Now we can start creating the indivual bar plots, one for each site. We want to display these plots all together, so we should start by storing them in a list. For each site we pull out the bar heights - this is the dataframe column corresponding to the site name; and the taxon names as a list created from the index column of the dataframe.
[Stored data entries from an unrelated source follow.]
-- pv_equiv track=rewrite | github.com/MarkShinozaki/CPTS315 | HW1/HW1 - Work/HW-1.py | Apiori2
-- ===== SOURCE A (Python) =====
-- import itertools as it
--
-- def Apiori2(data, p1data, support):
--     counter = {}
--     finalCounter = {}
--     combos = list(it.combinations(p1data.keys(), 2))
--
--     for key in combos:
--         counter[key] = 0
--
--
--     for row in data:
--         rcombo = list(it.combinations(row, 2))
--         for key in rcombo:
--             if (key in counter.keys()):
--                 counter[key] += 1
--             elif (key[::-1] in counter.keys()):
--                 counter[key[::-1]] += 1
--
--
--
--     for key, value in counter.items():
--         if value >= support:
--             finalCounter[key] = value
--
--
--     return finalCounter
-- ===== SOURCE B (Python) =====
-- import itertools as it
--
-- def Apiori2(data, p1data, support):
--     # One unconditional tally pass over the data (no candidate-membership test
--     # inside the loop), then a separate pass over the candidate pairs that
--     # combines both orientations of each pair and filters by support.
--     tally = {}
--     for row in data:
--         for key in it.combinations(row, 2):
--             tally[key] = tally.get(key, 0) + 1
--     final = {}
--     for pair in it.combinations(p1data.keys(), 2):
--         total = tally.get(pair, 0) + tally.get(pair[::-1], 0)
--         if total >= support:
--             final[pair] = total
--     return final
-- ===== Notes on version B (the rewrite author's own statement) =====
-- stated objective: faster
-- what changed: B replaces A's candidate-gated counting loop (membership test plus reversed-key elif executed for every row pair) by an unconditional one-pass pair tally, followed by a separate pass over the candidate combinations that sums the two orientations of each pair and filters by support.
import Mathlib
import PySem

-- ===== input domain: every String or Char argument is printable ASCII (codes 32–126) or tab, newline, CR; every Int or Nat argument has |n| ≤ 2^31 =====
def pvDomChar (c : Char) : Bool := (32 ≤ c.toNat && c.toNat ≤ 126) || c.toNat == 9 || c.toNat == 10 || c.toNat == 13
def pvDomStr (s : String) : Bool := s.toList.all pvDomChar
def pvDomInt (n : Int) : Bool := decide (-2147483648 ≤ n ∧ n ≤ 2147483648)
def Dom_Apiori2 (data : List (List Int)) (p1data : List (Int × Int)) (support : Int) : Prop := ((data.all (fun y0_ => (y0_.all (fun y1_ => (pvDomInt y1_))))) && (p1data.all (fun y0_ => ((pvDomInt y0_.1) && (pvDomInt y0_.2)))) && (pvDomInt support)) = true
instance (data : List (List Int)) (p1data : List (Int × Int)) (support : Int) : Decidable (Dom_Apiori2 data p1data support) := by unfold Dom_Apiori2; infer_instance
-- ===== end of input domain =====

set_option maxRecDepth 8192


-- B replaces A's candidate-gated counting loop by an unconditional pair tally plus a separate
-- orientation-summing filter pass over the candidate pairs; the returned value is proved equal.

-- itertools.combinations(l, 2), in Python's iteration order (shared helper of both ports)
def combos2 {α : Type} : List α → List (α × α)
  | [] => []
  | x :: xs => xs.map (fun y => (x, y)) ++ combos2 xs

-- ===== PORT A =====
-- body of A's inner counting loop (key[::-1] on a 2-tuple is the swapped pair)
def aStep (c : PySem.Dict (Int × Int) Int) (key : Int × Int) : PySem.Dict (Int × Int) Int :=
  if c.contains key then c.insert key (c.getD key 0 + 1)
  else if c.contains (key.2, key.1) then c.insert (key.2, key.1) (c.getD (key.2, key.1) 0 + 1)
  else c

def Apiori2 (data : List (List Int)) (p1data : List (Int × Int)) (support : Int) : List (Int × Int × Int) :=
  let combos := combos2 (PySem.Dict.keys (PySem.Dict.ofList p1data))
  let counter0 := combos.foldl (fun d k => d.insert k (0 : Int)) PySem.Dict.empty
  let counter := data.foldl (fun c row => (combos2 row).foldl aStep c) counter0
  -- finalCounter is a dict whose keys are inserted fresh in items order, hence its item list:
  counter.items.foldl (fun acc p => if p.2 ≥ support then acc ++ [(p.1.1, p.1.2, p.2)] else acc) []

-- ===== PORT B =====
-- body of B's tally loop: tally[key] = tally.get(key, 0) + 1
def bStep (t : PySem.Dict (Int × Int) Int) (k : Int × Int) : PySem.Dict (Int × Int) Int :=
  t.insert k (t.getD k 0 + 1)

def Apiori2_alt (data : List (List Int)) (p1data : List (Int × Int)) (support : Int) : List (Int × Int × Int) :=
  let tally := data.foldl (fun t row => (combos2 row).foldl bStep t) PySem.Dict.empty
  (combos2 (PySem.Dict.keys (PySem.Dict.ofList p1data))).foldl
    (fun acc q =>
      let total := tally.getD q 0 + tally.getD (q.2, q.1) 0
      if total ≥ support then acc ++ [(q.1, q.2, total)] else acc) []

-- ===== PRECONDITION & SPEC =====
def Spec_Apiori2 (data : List (List Int)) (p1data : List (Int × Int)) (support : Int) (out : List (Int × Int × Int)) : Prop := out = Apiori2_alt data p1data support
instance (data : List (List Int)) (p1data : List (Int × Int)) (support : Int) (out : List (Int × Int × Int)) : Decidable (Spec_Apiori2 data p1data support out) := by unfold Spec_Apiori2; infer_instance

-- ===== CLAIM (what is proved, stated in full; the proofs are below) =====
def Claim_equal_Apiori2 : Prop := ∀ (data : List (List Int)) (p1data : List (Int × Int)) (support : Int), Dom_Apiori2 data p1data support → Spec_Apiori2 data p1data support (Apiori2 data p1data support)

-- ===== LEMMAS AND PROOFS =====

theorem mem_combos2 {α : Type} {q : α × α} : ∀ {l : List α}, q ∈ combos2 l → q.1 ∈ l ∧ q.2 ∈ l := by
  intro l
  induction l with
  | nil => simp [combos2]
  | cons x xs ih =>
    intro h
    simp only [combos2, List.mem_append, List.mem_map] at h
    rcases h with ⟨y, hy, hq⟩ | h
    · subst hq; exact ⟨by simp, by simp [hy]⟩
    · rcases ih h with ⟨h1, h2⟩; exact ⟨by simp [h1], by simp [h2]⟩

theorem nodup_combos2 {α : Type} [DecidableEq α] : ∀ {l : List α}, l.Nodup → (combos2 l).Nodup := by
  intro l
  induction l with
  | nil => simp [combos2]
  | cons x xs ih =>
    intro h
    rcases List.nodup_cons.mp h with ⟨hx, hxs⟩
    refine List.Nodup.append ?_ (ih hxs) ?_
    · exact (List.nodup_map_iff (by intro a b hab; exact congrArg Prod.snd hab)).mpr hxs
    · intro p hp hp2
      rcases List.mem_map.mp hp with ⟨y, _, rfl⟩
      exact hx (mem_combos2 hp2).1

theorem swap_not_mem_combos2 {α : Type} [DecidableEq α] {q : α × α} :
    ∀ {l : List α}, l.Nodup → q ∈ combos2 l → (q.2, q.1) ∉ combos2 l := by
  intro l
  induction l with
  | nil => simp [combos2]
  | cons x xs ih =>
    intro h hq hs
    rcases List.nodup_cons.mp h with ⟨hx, hxs⟩
    simp only [combos2, List.mem_append, List.mem_map] at hq hs
    rcases hq with ⟨y, hy, hqy⟩ | hq
    · cases hqy
      rcases hs with ⟨z, hz, hsz⟩ | hs
      · have h2 : x = y := by simpa using congrArg Prod.fst hsz
        exact hx (h2 ▸ hy)
      · exact hx (mem_combos2 hs).2
    · rcases hs with ⟨z, hz, hsz⟩ | hs
      · have h2 : x = q.2 := by simpa using congrArg Prod.fst hsz
        exact hx (h2 ▸ (mem_combos2 hq).2)
      · exact ih hxs hq hs
theorem contains_aStep (c : PySem.Dict (Int × Int) Int) (k r : Int × Int) :
    (aStep c k).contains r = c.contains r := by
  unfold aStep
  split_ifs with h1 h2
  · rw [PySem.Dict.contains_insert]
    by_cases hr : r = k
    · subst hr; simp [h1]
    · simp [hr]
  · rw [PySem.Dict.contains_insert]
    by_cases hr : r = (k.2, k.1)
    · subst hr; simp [h2]
    · simp [hr]
  · rfl

theorem contains_aFold (L : List (Int × Int)) (c : PySem.Dict (Int × Int) Int) (r : Int × Int) :
    (L.foldl aStep c).contains r = c.contains r := by
  induction L generalizing c with
  | nil => rfl
  | cons k L ih => rw [List.foldl_cons, ih, contains_aStep]

theorem keys_aFold (L : List (Int × Int)) (c : PySem.Dict (Int × Int) Int) :
    (L.foldl aStep c).keys = c.keys := by
  induction L generalizing c with
  | nil => rfl
  | cons k L ih =>
    obtain ⟨a, b⟩ := k
    rw [List.foldl_cons, ih]
    unfold aStep
    split_ifs with h1 h2
    · exact PySem.Dict.keys_insert_of_contains _ _ h1
    · exact PySem.Dict.keys_insert_of_contains _ _ h2
    · rfl

def aIncr (c : PySem.Dict (Int × Int) Int) (L : List (Int × Int)) (q : Int × Int) : Int :=
  if c.contains q then (L.count q : Int) + (if c.contains (q.2, q.1) then 0 else (L.count (q.2, q.1) : Int)) else 0

theorem getD_aStep (c : PySem.Dict (Int × Int) Int) (k q : Int × Int) :
    (aStep c k).getD q 0 = c.getD q 0 + aIncr c [k] q := by
  unfold aStep aIncr
  by_cases h1 : c.contains k = true
  · rw [if_pos h1, PySem.Dict.getD_insert]
    by_cases hq : q = k
    · rw [if_pos hq]
      subst hq
      rw [if_pos h1]
      by_cases hs : c.contains (q.2, q.1) = true
      · rw [if_pos hs]
        simp [List.count_cons]
      · rw [if_neg hs]
        have hne : ¬ ((q : Int × Int) = (q.2, q.1)) := by
          intro h
          exact hs (by rw [← h]; exact h1)
        simp [hne]
    · rw [if_neg hq]
      by_cases hcq : c.contains q = true
      · rw [if_pos hcq]
        have hkq : ¬ ((k : Int × Int) = q) := fun h => hq h.symm
        by_cases hs : c.contains (q.2, q.1) = true
        · rw [if_pos hs]; simp [hkq]
        · rw [if_neg hs]
          have h3 : ¬ ((k : Int × Int) = (q.2, q.1)) := by
            intro h
            exact hs (by rw [← h]; exact h1)
          simp [hkq, h3]
      · rw [if_neg hcq]; simp
  · rw [if_neg h1]
    by_cases h2 : c.contains (k.2, k.1) = true
    · rw [if_pos h2, PySem.Dict.getD_insert]
      by_cases hq : q = (k.2, k.1)
      · rw [if_pos hq]
        subst hq
        rw [if_pos h2]
        have hee : ((((k.2, k.1) : Int × Int).2, ((k.2, k.1) : Int × Int).1) : Int × Int) = k := by simp
        rw [hee, if_neg h1]
        have hne : ¬ ((k : Int × Int) = (k.2, k.1)) := by
          intro h; exact h1 (by rw [h]; exact h2)
        simp [hne]
      · rw [if_neg hq]
        by_cases hcq : c.contains q = true
        · rw [if_pos hcq]
          have hkq : ¬ ((k : Int × Int) = q) := fun h => h1 (h ▸ hcq)
          by_cases hs : c.contains (q.2, q.1) = true
          · rw [if_pos hs]; simp [hkq]
          · rw [if_neg hs]
            have h3 : ¬ ((k : Int × Int) = (q.2, q.1)) := by
              intro h
              apply hq
              rw [h]
            simp [hkq, h3]
        · rw [if_neg hcq]; simp
    · rw [if_neg h2]
      by_cases hcq : c.contains q = true
      · rw [if_pos hcq]
        have hkq : ¬ ((k : Int × Int) = q) := fun h => h1 (h ▸ hcq)
        by_cases hs : c.contains (q.2, q.1) = true
        · rw [if_pos hs]; simp [hkq]
        · rw [if_neg hs]
          have h3 : ¬ ((k : Int × Int) = (q.2, q.1)) := by
            intro h
            apply h2
            rw [h]
            simpa using hcq
          simp [hkq, h3]
      · rw [if_neg hcq]; simp

theorem aIncr_cons (c : PySem.Dict (Int × Int) Int) (k : Int × Int) (L : List (Int × Int)) (q : Int × Int) :
    aIncr c (k :: L) q = aIncr c [k] q + aIncr c L q := by
  have hcons : (k :: L) = [k] ++ L := rfl
  rw [hcons]
  unfold aIncr
  split_ifs <;> push_cast [List.count_append] <;> ring

theorem aIncr_aStep (c : PySem.Dict (Int × Int) Int) (k : Int × Int) (L : List (Int × Int)) (q : Int × Int) :
    aIncr (aStep c k) L q = aIncr c L q := by
  unfold aIncr; rw [contains_aStep, contains_aStep]

theorem getD_aFold (L : List (Int × Int)) (c : PySem.Dict (Int × Int) Int) (q : Int × Int) :
    (L.foldl aStep c).getD q 0 = c.getD q 0 + aIncr c L q := by
  induction L generalizing c with
  | nil =>
    simp only [List.foldl_nil]
    unfold aIncr
    split_ifs <;> simp
  | cons k L ih =>
    rw [List.foldl_cons, ih, aIncr_aStep, getD_aStep, aIncr_cons c k L q]
    ring

theorem aIncr_append (c : PySem.Dict (Int × Int) Int) (L1 L2 : List (Int × Int)) (q : Int × Int) :
    aIncr c (L1 ++ L2) q = aIncr c L1 q + aIncr c L2 q := by
  unfold aIncr
  split_ifs <;> push_cast [List.count_append] <;> ring

theorem keys_aOuter (rows : List (List Int)) (c : PySem.Dict (Int × Int) Int) :
    (rows.foldl (fun c row => (combos2 row).foldl aStep c) c).keys = c.keys := by
  induction rows generalizing c with
  | nil => rfl
  | cons row rows ih => rw [List.foldl_cons, ih, keys_aFold]

theorem getD_aOuter (rows : List (List Int)) (c : PySem.Dict (Int × Int) Int) (q : Int × Int) :
    (rows.foldl (fun c row => (combos2 row).foldl aStep c) c).getD q 0
      = c.getD q 0 + aIncr c (rows.flatMap combos2) q := by
  induction rows generalizing c with
  | nil =>
    simp only [List.foldl_nil, List.flatMap_nil]
    unfold aIncr
    split_ifs <;> simp
  | cons row rows ih =>
    rw [List.foldl_cons, ih, getD_aFold, List.flatMap_cons, aIncr_append]
    have : aIncr ((combos2 row).foldl aStep c) (rows.flatMap combos2) q
         = aIncr c (rows.flatMap combos2) q := by
      unfold aIncr; rw [contains_aFold, contains_aFold]
    rw [this]
    ring

theorem getD_init (L : List (Int × Int)) (d : PySem.Dict (Int × Int) Int) (q : Int × Int)
    (h : d.getD q 0 = 0) :
    (L.foldl (fun d k => d.insert k (0 : Int)) d).getD q 0 = 0 := by
  induction L generalizing d with
  | nil => simpa using h
  | cons k L ih =>
    rw [List.foldl_cons]
    apply ih
    rw [PySem.Dict.getD_insert]
    split_ifs <;> simp [h]

theorem getD_bOuter (rows : List (List Int)) (t : PySem.Dict (Int × Int) Int) (q : Int × Int) :
    (rows.foldl (fun t row => (combos2 row).foldl bStep t) t).getD q 0
      = t.getD q 0 + ((rows.flatMap combos2).count q : Int) := by
  induction rows generalizing t with
  | nil => simp
  | cons row rows ih =>
    rw [List.foldl_cons, ih, List.flatMap_cons]
    unfold bStep
    rw [PySem.Dict.getD_foldl_insert_add_one]
    push_cast [List.count_append]
    ring

theorem Apiori2_spec : Claim_equal_Apiori2 := by
  intro data p1data support _
  unfold Spec_Apiori2 Apiori2 Apiori2_alt
  dsimp only
  set ks := (PySem.Dict.ofList p1data).keys with hks_def
  have hks : ks.Nodup := PySem.Dict.nodup_keys_ofList p1data
  set combos := combos2 ks with hcombos_def
  have hnc : combos.Nodup := nodup_combos2 hks
  -- initial counter: keys = combos, all values 0
  set c0 := combos.foldl (fun d k => d.insert k (0 : Int)) PySem.Dict.empty with hc0_def
  have hkeys0 : c0.keys = combos := by
    rw [hc0_def, PySem.Dict.keys_foldl_insert]
    simp [PySem.Set.update_nil_left, PySem.Set.ofList_eq_self_of_nodup combos hnc]
  have hc0get : ∀ q : Int × Int, c0.getD q 0 = 0 := by
    intro q
    exact getD_init combos PySem.Dict.empty q (by simp)
  have hc0cont : ∀ q : Int × Int, c0.contains q = decide (q ∈ combos) := by
    intro q
    rw [PySem.Dict.contains_eq_decide_mem_keys, hkeys0]
  -- final counter
  set cF := data.foldl (fun c row => (combos2 row).foldl aStep c) c0 with hcF_def
  have hkeysF : cF.keys = combos := by rw [hcF_def, keys_aOuter, hkeys0]
  have hnodF : cF.keys.Nodup := by rw [hkeysF]; exact hnc
  set flat := data.flatMap combos2 with hflat_def
  have hval : ∀ q ∈ combos, cF.getD q 0 = (flat.count q : Int) + (flat.count (q.2, q.1) : Int) := by
    intro q hq
    rw [hcF_def, getD_aOuter, hc0get]
    unfold aIncr
    rw [hc0cont, hc0cont]
    have h1 : q ∈ combos := hq
    have h2 : (q.2, q.1) ∉ combos := swap_not_mem_combos2 hks hq
    simp [h1, h2, hflat_def]
  -- the tally of B
  set tly := data.foldl (fun t row => (combos2 row).foldl bStep t) PySem.Dict.empty with htly_def
  have htget : ∀ q : Int × Int, tly.getD q 0 = (flat.count q : Int) := by
    intro q
    rw [htly_def, getD_bOuter, ← hflat_def]
    simp
  -- rewrite A's item list
  have hitems : cF.items = combos.map (fun q => (q, cF.getD q 0)) :=
    PySem.Dict.items_eq_map_keys cF hnodF 0 ▸ by rw [hkeysF]
  rw [hitems, List.foldl_map]
  apply PySem.List.foldl_congr_mem
  intro acc q hq
  dsimp only
  rw [hval q hq, htget q, htget (q.2, q.1)]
Next, we create a figure object for the site, using the site name as the title, and setting the range for the x-axis as the taxon names. `tools=[]` disables the interactive tool bar for these plots. Finally, we call the `figure` object's `vbar` method to add the bars to the figure axes. The mid-points of the bars on the axis need to be labelled with the taxon names, so we construct a list comprehension adding 0.5 to the index numbers along the axis. The heights of the bars are given as the column that we pulled out earlier. Once the figure is constructed, we add it to the list of plots.

In [26]:
plots = []
for site in data.columns:
    heights = data[site]
    taxa = list(data.index)
    fig = figure(plot_width=300, plot_height=200, title=site, x_range=taxa, tools=[])
    fig.vbar(x=[n+0.5 for n in range(13)], 
       width=0.8, 
       bottom=0, 
       top=heights, 
       color='firebrick')
    plots.append(fig)

The final step is to lay out and display the plots. Here, we will use the `gridplot` function from `bokeh.io`, but there are plenty of other options. Check out the documentation [here](http://bokeh.pydata.org/en/latest/docs/user_guide/layout.html).

In [27]:
layout = gridplot([[plots[0],plots[1]],\
                   [plots[2],plots[3]],\
                   [plots[4],plots[5]],\
                   [plots[6]]])
show(layout)

As a bonus, let's colour the bars individually according to the taxon that they refer to. There are 13 taxa, which is a bit too large to avoid using some similar colours, so we use the Category20 color palette instead. Several palettes are available via the `bokeh.palettes` module. Choose which one you want, then specify how many colours you need when you use the palette in your plot(s).

In [28]:
from bokeh.palettes import Category20

In [29]:
plots = []
for site in data.columns:
    heights = data[site]
    taxa = list(data.index)
    fig = figure(plot_width=300, plot_height=200, title=site, x_range=taxa, tools=[])
    fig.vbar(x=[n+0.5 for n in range(13)], 
       width=0.8, 
       bottom=0, 
       top=heights, 
       color=Category20[13])
    plots.append(fig)

In [30]:
layout = gridplot([[plots[0],plots[1]],\
                   [plots[2],plots[3]],\
                   [plots[4],plots[5]],\
                   [plots[6]]])
show(layout)